-- pv_equiv track=rewrite | github.com/dkenward/libgf2 | libgf2/gf2.py | _bitsOf
-- ===== SOURCE A (Python) =====
-- def _bitsOf(p,n=None):
--     def helper(p,n):
--         if n is None:
--             while p != 0:
--                 yield p & 1
--                 p >>= 1
--         else:
--             for _ in range(n):
--                 yield p & 1
--                 p >>= 1
--     return tuple(helper(p,n))
-- ===== SOURCE B (Python) =====
-- def _bitsOf(p, n=None):
--     if n is None:
--         n = p.bit_length()
--     if n <= 0:
--         return ()
--     def rec(q, m):
--         # LSB-first bits of q, where 0 <= q < 2**m and m >= 1,
--         # by splitting the bit range in two halves and recursing.
--         if m == 1:
--             return (q,)
--         h = m // 2
--         return rec(q % (1 << h), h) + rec(q >> h, m - h)
--     return rec(p % (1 << n), n)
-- ===== Notes on version B (the rewrite author's own statement) =====
-- stated objective: alternative
-- what changed: Replaces A's sequential shift-and-yield generator by a divide-and-conquer scheme: reduce p to its low n bits with p % (1 << n) (n defaulting to p.bit_length()), then recursively split the bit range in two halves, emitting low-half bits then high-half bits.
-- outside the precondition, e.g. on _bitsOf(-3, None): A does not finish within the time limit, B returns (1, 0)
import Mathlib
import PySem

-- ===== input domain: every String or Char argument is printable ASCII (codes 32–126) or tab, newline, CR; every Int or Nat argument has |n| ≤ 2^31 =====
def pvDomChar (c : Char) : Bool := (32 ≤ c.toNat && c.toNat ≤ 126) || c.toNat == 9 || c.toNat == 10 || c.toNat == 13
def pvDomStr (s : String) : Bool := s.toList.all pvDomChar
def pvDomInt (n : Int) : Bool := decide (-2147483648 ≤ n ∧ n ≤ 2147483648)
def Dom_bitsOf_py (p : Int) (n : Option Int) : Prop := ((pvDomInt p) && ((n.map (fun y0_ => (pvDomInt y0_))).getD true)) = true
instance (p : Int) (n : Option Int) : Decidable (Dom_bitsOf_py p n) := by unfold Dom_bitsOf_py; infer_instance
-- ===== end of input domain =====

-- B replaces A's sequential shift-and-yield generator by divide-and-conquer on the bit
-- range: reduce to the low n bits with p % (1 << n), then recursively split the range in halves.


-- ===== PORT A =====
-- helper branch 'n is None': 'while p != 0: yield p & 1; p >>= 1'.
-- For p < 0 the Python loop never terminates (such inputs are outside Pre_);
-- the guard 0 < p only totalizes the recursion, it is p != 0 on every admitted input.
def bitsA_whileLoop (p : Int) : List Int :=
  if _h : 0 < p then PySem.Int.band p 1 :: bitsA_whileLoop (p >>> (1 : Nat)) else []
termination_by p.toNat
decreasing_by rw [Int.shiftRight_eq_div_pow]; omega

-- helper branch 'n given': 'for _ in range(n): yield p & 1; p >>= 1'
def bitsA_forLoop (p : Int) : Nat → List Int
  | 0 => []
  | k + 1 => PySem.Int.band p 1 :: bitsA_forLoop (p >>> (1 : Nat)) k

def bitsOf_py (p : Int) (n : Option Int) : List Int :=
  match n with
  | none => bitsA_whileLoop p
  | some k => bitsA_forLoop p k.toNat    -- range(k) runs max(k,0) times

-- ===== PORT B =====
-- 'def rec(q, m)': LSB-first bits of q (0 ≤ q < 2^m, m ≥ 1) by halving the bit range.
-- The m = 0 case is unreachable in Source B (rec is only called with m ≥ 1); it totalizes the recursion.
def bitsB_rec (q : Int) (m : Nat) : List Int :=
  if m = 0 then []
  else if m = 1 then [q]
  else
    let h := m / 2
    bitsB_rec (PySem.Int.mod q (2 ^ h)) h ++ bitsB_rec (q >>> h) (m - h)
termination_by m
decreasing_by
  · omega
  · omega

def bitsOf_py_alt (p : Int) (n : Option Int) : List Int :=
  let nn : Int := match n with
    | none => (PySem.Int.bitLength p : Int)   -- n = p.bit_length()
    | some k => k
  if nn ≤ 0 then []
  else bitsB_rec (PySem.Int.mod p (2 ^ nn.toNat)) nn.toNat   -- rec(p % (1 << n), n)

-- ===== PRECONDITION & SPEC =====
-- Pre_ excludes only n = None with p < 0, where Python A loops forever (no return).
def Pre_bitsOf_py (p : Int) (n : Option Int) : Prop := n = none → 0 ≤ p
instance (p : Int) (n : Option Int) : Decidable (Pre_bitsOf_py p n) := by
  unfold Pre_bitsOf_py; infer_instance
def pvWitness_bitsOf_py : Int × Option Int := (6, none)

def Spec_bitsOf_py (p : Int) (n : Option Int) (out : List Int) : Prop := out = bitsOf_py_alt p n
instance (p : Int) (n : Option Int) (out : List Int) : Decidable (Spec_bitsOf_py p n out) := by
  unfold Spec_bitsOf_py; infer_instance

-- ===== CLAIM (what is proved, stated in full; the proofs are below) =====
def Claim_equal_bitsOf_py : Prop := ∀ (p : Int) (n : Option Int),
  Dom_bitsOf_py p n → Pre_bitsOf_py p n → Spec_bitsOf_py p n (bitsOf_py p n)

-- ===== LEMMAS AND PROOFS =====

lemma shiftRight_shiftRight (p : Int) (a b : Nat) :
    (p >>> a) >>> b = p >>> (a + b) := by
  rw [Int.shiftRight_eq_div_pow, Int.shiftRight_eq_div_pow, Int.shiftRight_eq_div_pow,
      Int.ediv_ediv_of_nonneg (by positivity)]
  push_cast [pow_add]
  ring_nf

-- taking i-th bit (i < h) commutes with reduction mod 2^h
lemma lowbit_emod (p : Int) (i h : Nat) (hih : i < h) :
    ((p % 2 ^ h) >>> i) % 2 = (p >>> i) % 2 := by
  rw [Int.shiftRight_eq_div_pow, Int.shiftRight_eq_div_pow]
  push_cast
  have h1 : p = p % 2 ^ h + 2 ^ (h - i - 1) * (p / 2 ^ h) * 2 * 2 ^ i := by
    have e : (2 : Int) ^ (h - i - 1) * 2 * 2 ^ i = 2 ^ h := by
      rw [mul_assoc, ← pow_succ', ← pow_add]
      congr 1
      omega
    have := Int.emod_add_mul_ediv p (2 ^ h)
    calc p = p % 2 ^ h + 2 ^ h * (p / 2 ^ h) := by omega
      _ = p % 2 ^ h + 2 ^ (h - i - 1) * (p / 2 ^ h) * 2 * 2 ^ i := by rw [← e]; ring
  conv_rhs => rw [h1]
  rw [Int.add_mul_ediv_right _ _ (by positivity : (0:Int) < 2 ^ i).ne']
  omega

-- B's recursive splitter produces the indexed low bits.
lemma bitsB_rec_eq (m : Nat) : ∀ q : Int, 0 ≤ q → q < 2 ^ m →
    bitsB_rec q m = (List.range m).map (fun i : Nat => (q >>> i) % 2) := by
  induction m using Nat.strong_induction_on with
  | _ m ih =>
    intro q h0 hlt
    match m, hlt with
    | 0, hlt =>
      rw [bitsB_rec]
      simp
    | 1, hlt =>
      rw [bitsB_rec]
      norm_num
      omega
    | (k + 2), hlt =>
      have hm2 : (k + 2) ≠ 0 := by omega
      have hm1 : (k + 2) ≠ 1 := by omega
      have hstep : bitsB_rec q (k + 2)
          = bitsB_rec (PySem.Int.mod q (2 ^ ((k + 2) / 2))) ((k + 2) / 2)
            ++ bitsB_rec (q >>> ((k + 2) / 2)) ((k + 2) - (k + 2) / 2) := by
        rw [bitsB_rec]
        simp [hm1]
      rw [hstep]
      set m := k + 2 with hm
      set h := m / 2 with hh
      have hh1 : 1 ≤ h := by omega
      have hhm : h < m := by omega
      have e1 : bitsB_rec (PySem.Int.mod q (2 ^ h)) h
          = (List.range h).map (fun i : Nat => ((q % 2 ^ h) >>> i) % 2) := by
        rw [PySem.Int.mod_eq_emod_of_pos (by positivity)]
        exact ih h hhm _ (Int.emod_nonneg _ (by positivity)) (Int.emod_lt_of_pos _ (by positivity))
      have e2 : bitsB_rec (q >>> h) (m - h)
          = (List.range (m - h)).map (fun j : Nat => ((q >>> h) >>> j) % 2) := by
        apply ih (m - h) (by omega)
        · rw [Int.shiftRight_eq_div_pow]; positivity
        · rw [Int.shiftRight_eq_div_pow]
          push_cast
          apply Int.ediv_lt_of_lt_mul (by positivity)
          have epow : (2 : Int) ^ (m - h) * 2 ^ h = 2 ^ m := by
            rw [← pow_add]
            congr 1
            omega
          linarith
      rw [e1, e2]
      have hrange : List.range m = List.range h ++ (List.range (m - h)).map (h + ·) := by
        have : m = h + (m - h) := by omega
        rw [this, List.range_add]
        simp
      rw [hrange, List.map_append, List.map_map]
      congr 1
      · exact List.map_congr_left (fun i hi => lowbit_emod q i h (List.mem_range.mp hi))
      · apply List.map_congr_left
        intro j _
        simp only [Function.comp]
        rw [shiftRight_shiftRight]

-- A's n-given loop produces the same indexed bits (via band x 1 = x % 2).
lemma bitsA_forLoop_eq (k : Nat) : ∀ p : Int,
    bitsA_forLoop p k = (List.range k).map (fun i : Nat => (p >>> i) % 2) := by
  induction k with
  | zero => intro p; rfl
  | succ k ih =>
    intro p
    rw [List.range_succ_eq_map]
    simp only [bitsA_forLoop, List.map_cons, List.map_map, ih (p >>> (1 : Nat))]
    congr 1
    · rw [PySem.Int.band_one, PySem.Int.mod_eq_emod_of_pos (by norm_num)]
      rw [Int.shiftRight_eq_div_pow]; norm_num
    · apply List.map_congr_left
      intro i _
      simp only [Function.comp]
      rw [shiftRight_shiftRight, Nat.add_comm]

-- A's while loop runs exactly bit_length(p) times on 0 ≤ p.
lemma bitsA_whileLoop_eq (m : Nat) : ∀ p : Int, 0 ≤ p → p.toNat ≤ m →
    bitsA_whileLoop p = bitsA_forLoop p (PySem.Int.bitLength p) := by
  induction m with
  | zero =>
    intro p h0 hm
    have hp : p = 0 := by omega
    subst hp
    rw [bitsA_whileLoop]
    norm_num [PySem.Int.bitLength_zero, bitsA_forLoop]
  | succ m ih =>
    intro p h0 hm
    by_cases hp : 0 < p
    · have hbl : PySem.Int.bitLength p = PySem.Int.bitLength (p >>> (1 : Nat)) + 1 := by
        rw [Int.shiftRight_eq_div_pow]
        rw [PySem.Int.bitLength_of_pos hp, PySem.Int.floordiv_eq_ediv_of_pos (by norm_num)]
        norm_num
      rw [bitsA_whileLoop, dif_pos hp, hbl, bitsA_forLoop]
      have hle : (p >>> (1 : Nat)).toNat ≤ m := by
        rw [Int.shiftRight_eq_div_pow]; omega
      have hnn : 0 ≤ p >>> (1 : Nat) := by
        rw [Int.shiftRight_eq_div_pow]; omega
      rw [ih _ hnn hle]
    · have hp0 : p = 0 := by omega
      subst hp0
      rw [bitsA_whileLoop]
      norm_num [PySem.Int.bitLength_zero, bitsA_forLoop]

-- the common reduction: A's indexed bits of p over range m equal B's splitter on p % 2^m
lemma forLoop_eq_rec (p : Int) (m : Nat) :
    bitsA_forLoop p m = bitsB_rec (PySem.Int.mod p (2 ^ m)) m := by
  rw [PySem.Int.mod_eq_emod_of_pos (by positivity)]
  rw [bitsB_rec_eq m _ (Int.emod_nonneg _ (by positivity)) (Int.emod_lt_of_pos _ (by positivity))]
  rw [bitsA_forLoop_eq]
  exact List.map_congr_left (fun i hi => (lowbit_emod p i m (List.mem_range.mp hi)).symm)

-- ===== VERDICT (by name: the statement is the Claim_ definition above) =====
theorem bitsOf_py_spec : Claim_equal_bitsOf_py := by
  intro p n _ hpre
  unfold Spec_bitsOf_py bitsOf_py bitsOf_py_alt
  match n with
  | some k =>
    simp only
    by_cases hk : k ≤ 0
    · rw [if_pos hk]
      have : k.toNat = 0 := by omega
      rw [this]
      rfl
    · rw [if_neg hk]
      exact forLoop_eq_rec p k.toNat
  | none =>
    have h0 : 0 ≤ p := hpre rfl
    simp only
    rw [bitsA_whileLoop_eq p.toNat p h0 le_rfl]
    by_cases hz : p = 0
    · subst hz
      norm_num [PySem.Int.bitLength_zero, bitsA_forLoop]
    · have hpos : 0 < p := by omega
      have hbl0 : PySem.Int.bitLength p ≠ 0 := by
        rw [PySem.Int.bitLength_of_pos hpos]; omega
      rw [if_neg (by simpa using hbl0)]
      have htn : ((PySem.Int.bitLength p : Int)).toNat = PySem.Int.bitLength p := by simp
      rw [htn, forLoop_eq_rec]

> **Assigned task**
Copy the entries above exactly, but only from the line holding "-- The m = 0" through the line holding "(p >>> a) >>> b = p >>> (a + b) := by", both included.

> **Answer area**
-- The m = 0 case is unreachable in Source B (rec is only called with m ≥ 1); it totalizes the recursion.
def bitsB_rec (q : Int) (m : Nat) : List Int :=
  if m = 0 then []
  else if m = 1 then [q]
  else
    let h := m / 2
    bitsB_rec (PySem.Int.mod q (2 ^ h)) h ++ bitsB_rec (q >>> h) (m - h)
termination_by m
decreasing_by
  · omega
  · omega

def bitsOf_py_alt (p : Int) (n : Option Int) : List Int :=
  let nn : Int := match n with
    | none => (PySem.Int.bitLength p : Int)   -- n = p.bit_length()
    | some k => k
  if nn ≤ 0 then []
  else bitsB_rec (PySem.Int.mod p (2 ^ nn.toNat)) nn.toNat   -- rec(p % (1 << n), n)

-- ===== PRECONDITION & SPEC =====
-- Pre_ excludes only n = None with p < 0, where Python A loops forever (no return).
def Pre_bitsOf_py (p : Int) (n : Option Int) : Prop := n = none → 0 ≤ p
instance (p : Int) (n : Option Int) : Decidable (Pre_bitsOf_py p n) := by
  unfold Pre_bitsOf_py; infer_instance
def pvWitness_bitsOf_py : Int × Option Int := (6, none)

def Spec_bitsOf_py (p : Int) (n : Option Int) (out : List Int) : Prop := out = bitsOf_py_alt p n
instance (p : Int) (n : Option Int) (out : List Int) : Decidable (Spec_bitsOf_py p n out) := by
  unfold Spec_bitsOf_py; infer_instance

-- ===== CLAIM (what is proved, stated in full; the proofs are below) =====
def Claim_equal_bitsOf_py : Prop := ∀ (p : Int) (n : Option Int),
  Dom_bitsOf_py p n → Pre_bitsOf_py p n → Spec_bitsOf_py p n (bitsOf_py p n)

-- ===== LEMMAS AND PROOFS =====

lemma shiftRight_shiftRight (p : Int) (a b : Nat) :
    (p >>> a) >>> b = p >>> (a + b) := by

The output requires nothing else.